### Required action:
Copy each line of the following material that has the string "below".

### Source material:
★ ★ ★ ★

-- pv_equiv track=rewrite | github.com/lreicher/TetrisTrainer | tetris.py | checkOverhang
-- ===== SOURCE A (Python) =====
-- BOARDHEIGHT = 20
--
-- BLANK = '.'
--
-- def checkOverhang(board, x):
--     # Return True if the column has a gap with tetriminos above and below it.
--     blank = False
--     block = False
--     for y in range(BOARDHEIGHT):
--         if board[x][y] == BLANK:
--             blank = True
--             block = False
--         else:
--             block = True
--         if blank and block:
--             return True
--     return False
-- ===== SOURCE B (Python) =====
-- BOARDHEIGHT = 20
--
-- BLANK = '.'
--
-- def checkOverhang(board, x):
--     # Locate the first blank in the column's first BOARDHEIGHT cells,
--     # then report whether any later cell is occupied.
--     col = board[x][:BOARDHEIGHT]
--     try:
--         i = col.index(BLANK)
--     except ValueError:
--         return False
--     return any(c != BLANK for c in col[i + 1:])
-- ===== Notes on version B (the rewrite author's own statement) =====
-- stated objective: simpler
-- what changed: Replaces the latching two-flag state machine over y in range(20) with a direct decomposition: slice the column's first 20 cells, find the first blank with list.index, and test any() for a non-blank after it.
import Mathlib
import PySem

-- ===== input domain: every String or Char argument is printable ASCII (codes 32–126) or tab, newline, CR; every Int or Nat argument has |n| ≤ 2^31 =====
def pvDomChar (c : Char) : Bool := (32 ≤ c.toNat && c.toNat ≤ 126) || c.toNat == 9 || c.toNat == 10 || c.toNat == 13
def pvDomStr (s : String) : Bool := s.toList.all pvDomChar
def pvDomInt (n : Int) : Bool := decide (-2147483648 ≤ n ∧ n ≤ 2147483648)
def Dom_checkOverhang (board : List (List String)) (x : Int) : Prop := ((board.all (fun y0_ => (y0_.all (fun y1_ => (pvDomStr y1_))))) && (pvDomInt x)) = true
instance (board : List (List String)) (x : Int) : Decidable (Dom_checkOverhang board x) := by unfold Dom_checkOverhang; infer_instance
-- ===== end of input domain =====

-- B replaces A's latching two-flag scan with find-first-blank-then-scan-the-rest (simpler decomposition, same cost).

-- ===== PORT A =====
-- the for-loop over range(BOARDHEIGHT) with early return, state (blank, block)
def checkOverhangLoopA (col : List String) (blank block : Bool) (ys : List Int) : Bool :=
  match ys with
  | [] => false
  | y :: rest =>
    let cell := PySem.List.pyGetD col y ""
    let blank2 := if cell = "." then true else blank
    let block2 := if cell = "." then false else true
    if blank2 && block2 then true
    else checkOverhangLoopA col blank2 block2 rest

def checkOverhang (board : List (List String)) (x : Int) : Bool :=
  let col := PySem.List.pyGetD board x []
  checkOverhangLoopA col false false (PySem.List.pyRange 0 20 1)

-- ===== PORT B =====
def checkOverhang_alt (board : List (List String)) (x : Int) : Bool :=
  let col := PySem.List.slice (PySem.List.pyGetD board x []) none (some 20)
  match PySem.List.index? col "." with
  | none => false
  | some i => (PySem.List.slice col (some ((i : Int) + 1)) none).any (fun c => c != ".")

-- ===== PRECONDITION & SPEC =====
-- Pre_ excludes exactly the inputs where A raises IndexError: an out-of-range x, or a column
-- shorter than 20 on which the loop never returns early (no blank cell followed by a non-blank one).
def Pre_checkOverhang (board : List (List String)) (x : Int) : Prop :=
  PySem.Raise.InRange board.length x ∧
  (20 ≤ (PySem.List.pyGetD board x []).length ∨
    ∃ j < (PySem.List.pyGetD board x []).length,
      (PySem.List.pyGetD board x []).getD j "" ≠ "." ∧
      ∃ i < j, (PySem.List.pyGetD board x []).getD i "" = ".")
instance (board : List (List String)) (x : Int) : Decidable (Pre_checkOverhang board x) := by
  unfold Pre_checkOverhang; infer_instance
def pvWitness_checkOverhang : List (List String) × Int := ([[".", "X"]], 0)

def Spec_checkOverhang (board : List (List String)) (x : Int) (out : Bool) : Prop := out = checkOverhang_alt board x
instance (board : List (List String)) (x : Int) (out : Bool) : Decidable (Spec_checkOverhang board x out) := by unfold Spec_checkOverhang; infer_instance

-- ===== CLAIM (what is proved, stated in full; the proofs are below) =====
def Claim_equal_checkOverhang : Prop := ∀ (board : List (List String)) (x : Int), Dom_checkOverhang board x → Pre_checkOverhang board x → Spec_checkOverhang board x (checkOverhang board x)

-- ===== LEMMAS AND PROOFS =====

-- the column scan with the dead 'block' flag removed: state is just 'blank'
def lloop : List String → Bool → Bool
  | [], _ => false
  | c :: rest, blank =>
    if c = "." then lloop rest true
    else if blank then true else lloop rest false

theorem lloop_true (l : List String) : lloop l true = l.any (fun c => c != ".") := by
  induction l with
  | nil => rfl
  | cons c rest ih =>
    by_cases h : c = "." <;> simp [lloop, h, ih]

-- A's loop over range(a,20) equals lloop on the cells it would read
theorem loopA_eq (cells : List String) : ∀ (col : List String) (a : Nat) (blank block : Bool),
    (∀ k (hk : k < cells.length), cells[k] = col.getD (a + k) "") →
    a + cells.length = 20 →
    checkOverhangLoopA col blank block (PySem.List.pyRange a 20 1) = lloop cells blank := by
  induction cells with
  | nil =>
    intro col a blank block _ hlen
    simp only [List.length_nil] at hlen
    rw [PySem.List.pyRange_one_eq_nil (by omega)]
    rfl
  | cons c rest ih =>
    intro col a blank block hget hlen
    simp only [List.length_cons] at hlen
    rw [PySem.List.pyRange_one_cons (by omega : (a : Int) < 20)]
    have hc : c = col.getD a "" := by simpa using hget 0 (by simp)
    have hcell : PySem.List.pyGetD col (a : Int) "" = col.getD a "" := by
      simp [PySem.List.pyGetD_natCast]
    have ihrest : ∀ blank block, checkOverhangLoopA col blank block (PySem.List.pyRange ((a : Int) + 1) 20 1) = lloop rest blank := by
      intro blank block
      have hca : ((a : Int) + 1) = ((a + 1 : Nat) : Int) := by push_cast; ring
      rw [hca]
      apply ih col (a + 1) blank block
      · intro k hk
        have := hget (k + 1) (by simpa using Nat.succ_lt_succ hk)
        simpa [Nat.add_assoc, Nat.add_comm 1 k] using this
      · omega
    by_cases h : c = "."
    · simp only [checkOverhangLoopA, hcell, ← hc, h, lloop]
      simp [ihrest]
    · simp only [checkOverhangLoopA, hcell, ← hc, if_neg h, lloop]
      cases blank <;> simp [ihrest]

-- the padded cells A reads: the first 20 entries of col, "" past the end
def pad20 (col : List String) : List String :=
  col.take 20 ++ List.replicate (20 - col.length) ""

theorem pad20_length (col : List String) : (pad20 col).length = 20 := by
  simp [pad20]; omega

theorem pad20_get (col : List String) (k : Nat) (hk : k < (pad20 col).length) :
    (pad20 col)[k] = col.getD k "" := by
  have hk20 : k < 20 := by rwa [pad20_length] at hk
  unfold pad20 at hk ⊢
  by_cases h : k < col.length
  · have ht : k < (col.take 20).length := by simp; omega
    rw [List.getElem_append_left ht, List.getElem_take, List.getD_eq_getElem _ _ h]
  · have ht : (col.take 20).length ≤ k := by simp; omega
    rw [List.getElem_append_right ht]
    simp [List.getD_eq_getElem?_getD, List.getElem?_eq_none (by omega : col.length ≤ k)]

theorem checkOverhang_eq_lloop (board : List (List String)) (x : Int) :
    checkOverhang board x = lloop (pad20 (PySem.List.pyGetD board x [])) false := by
  unfold checkOverhang
  exact loopA_eq _ _ 0 false false (fun k hk => by simpa using pad20_get _ k hk)
    (by simp [pad20_length])

-- B's match-form equals lloop on its (unpadded, truncated) column
theorem alt_match_eq_lloop (t : List String) :
    (match PySem.List.index? t "." with
     | none => false
     | some i => (PySem.List.slice t (some ((i : Int) + 1)) none).any (fun c => c != ".")) =
    lloop t false := by
  induction t with
  | nil => rfl
  | cons c rest ih =>
    by_cases h : c = "."
    · subst h
      rw [PySem.List.index?_cons_self]
      have hs : PySem.List.slice ("." :: rest) (some (((0 : Nat) : Int) + 1)) none = rest := by
        rw [PySem.List.slice_from _ (by norm_num)]
        rfl
      simp only [hs, lloop, lloop_true]
      simp
    · rw [PySem.List.index?_cons_of_ne rest h]
      cases hi : PySem.List.index? rest "." with
      | none =>
        simp only [Option.map_none]
        rw [hi] at ih
        simp only [lloop, if_neg h, Bool.false_eq_true, if_false]
        exact ih
      | some i =>
        simp only [Option.map_some]
        rw [hi] at ih
        have hs : PySem.List.slice (c :: rest) (some (((i + 1 : Nat) : Int) + 1)) none =
            PySem.List.slice rest (some (((i : Nat) : Int) + 1)) none := by
          rw [PySem.List.slice_from _ (by positivity), PySem.List.slice_from _ (by positivity)]
          have h1 : (((i + 1 : Nat) : Int) + 1).toNat = i + 2 := by omega
          have h2 : (((i : Nat) : Int) + 1).toNat = i + 1 := by omega
          rw [h1, h2]
          rfl
        rw [hs, lloop, if_neg h]
        simp only [Bool.false_eq_true, if_false]
        exact ih

theorem checkOverhang_alt_eq_lloop (board : List (List String)) (x : Int) :
    checkOverhang_alt board x = lloop ((PySem.List.pyGetD board x []).take 20) false := by
  unfold checkOverhang_alt
  have hs : PySem.List.slice (PySem.List.pyGetD board x []) none (some 20) =
      (PySem.List.pyGetD board x []).take 20 := by
    rw [PySem.List.slice_to _ (by norm_num)]; rfl
  rw [hs]
  exact alt_match_eq_lloop _

-- a blank followed by a later non-blank forces a True result
theorem lloop_ex (l : List String) : ∀ (blank : Bool),
    (∃ j, ∃ _ : j < l.length, l[j] ≠ "." ∧ (blank = true ∨ ∃ i, ∃ _ : i < j, l[i] = ".")) →
    lloop l blank = true := by
  induction l with
  | nil => rintro blank ⟨j, hj, _⟩; exact absurd hj (by simp)
  | cons c rest ih =>
    rintro blank ⟨j, hj, hnb, hcond⟩
    by_cases h : c = "."
    · have hj0 : j ≠ 0 := by rintro rfl; exact hnb (by simpa using h)
      obtain ⟨j', rfl⟩ := Nat.exists_eq_succ_of_ne_zero hj0
      rw [lloop, if_pos h]
      exact ih true ⟨j', by simpa using Nat.lt_of_succ_lt_succ hj, by simpa using hnb, Or.inl rfl⟩
    · rw [lloop, if_neg h]
      cases blank with
      | true => simp
      | false =>
        rcases hcond with hb | ⟨i, hi, hblank⟩
        · exact absurd hb (by simp)
        · have hi0 : i ≠ 0 := by rintro rfl; exact h (by simpa using hblank)
          obtain ⟨i', rfl⟩ := Nat.exists_eq_succ_of_ne_zero hi0
          have hj0 : j ≠ 0 := by omega
          obtain ⟨j', rfl⟩ := Nat.exists_eq_succ_of_ne_zero hj0
          simp only [Bool.false_eq_true, if_false]
          exact ih false ⟨j', by simpa using Nat.lt_of_succ_lt_succ hj, by simpa using hnb,
            Or.inr ⟨i', Nat.lt_of_succ_lt_succ hi, by simpa using hblank⟩⟩

-- ===== VERDICT (by name: the statement is the Claim_ definition above) =====
theorem checkOverhang_spec : Claim_equal_checkOverhang := by
  unfold Claim_equal_checkOverhang
  intro board x _ hpre
  unfold Spec_checkOverhang
  obtain ⟨_, hpre2⟩ := hpre
  set col := PySem.List.pyGetD board x [] with hcol
  rw [checkOverhang_eq_lloop, checkOverhang_alt_eq_lloop, ← hcol]
  by_cases hlen : 20 ≤ col.length
  · -- column long enough: no padding, both scan the same 20 cells
    unfold pad20
    have : 20 - col.length = 0 := by omega
    rw [this]
    simp
  · -- short column: Pre_ supplies a blank with a later non-blank, so both sides are True
    rcases hpre2 with h | ⟨j, hj, hnb, i, hi, hblank⟩
    · omega
    have h20 : col.take 20 = col := List.take_of_length_le (by omega)
    rw [h20]
    have hjcol : col[j]'hj ≠ "." := by rwa [List.getD_eq_getElem _ _ hj] at hnb
    have hicol : col[i]'(by omega) = "." := by
      rwa [List.getD_eq_getElem _ _ (by omega)] at hblank
    have hA : lloop (pad20 col) false = true := by
      refine lloop_ex _ false ⟨j, ?_, ?_, Or.inr ⟨i, hi, ?_⟩⟩
      · rw [pad20_length]; omega
      · rw [pad20_get _ _ (by rw [pad20_length]; omega)]; exact hnb
      · rw [pad20_get _ _ (by rw [pad20_length]; omega)]; exact hblank
    have hB : lloop col false = true :=
      lloop_ex _ false ⟨j, hj, hjcol, Or.inr ⟨i, hi, hicol⟩⟩
    rw [hA, hB]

★ ★ ★ ★

### Output of the task:
--     # Return True if the column has a gap with tetriminos above and below it.
-- ===== CLAIM (what is proved, stated in full; the proofs are below) =====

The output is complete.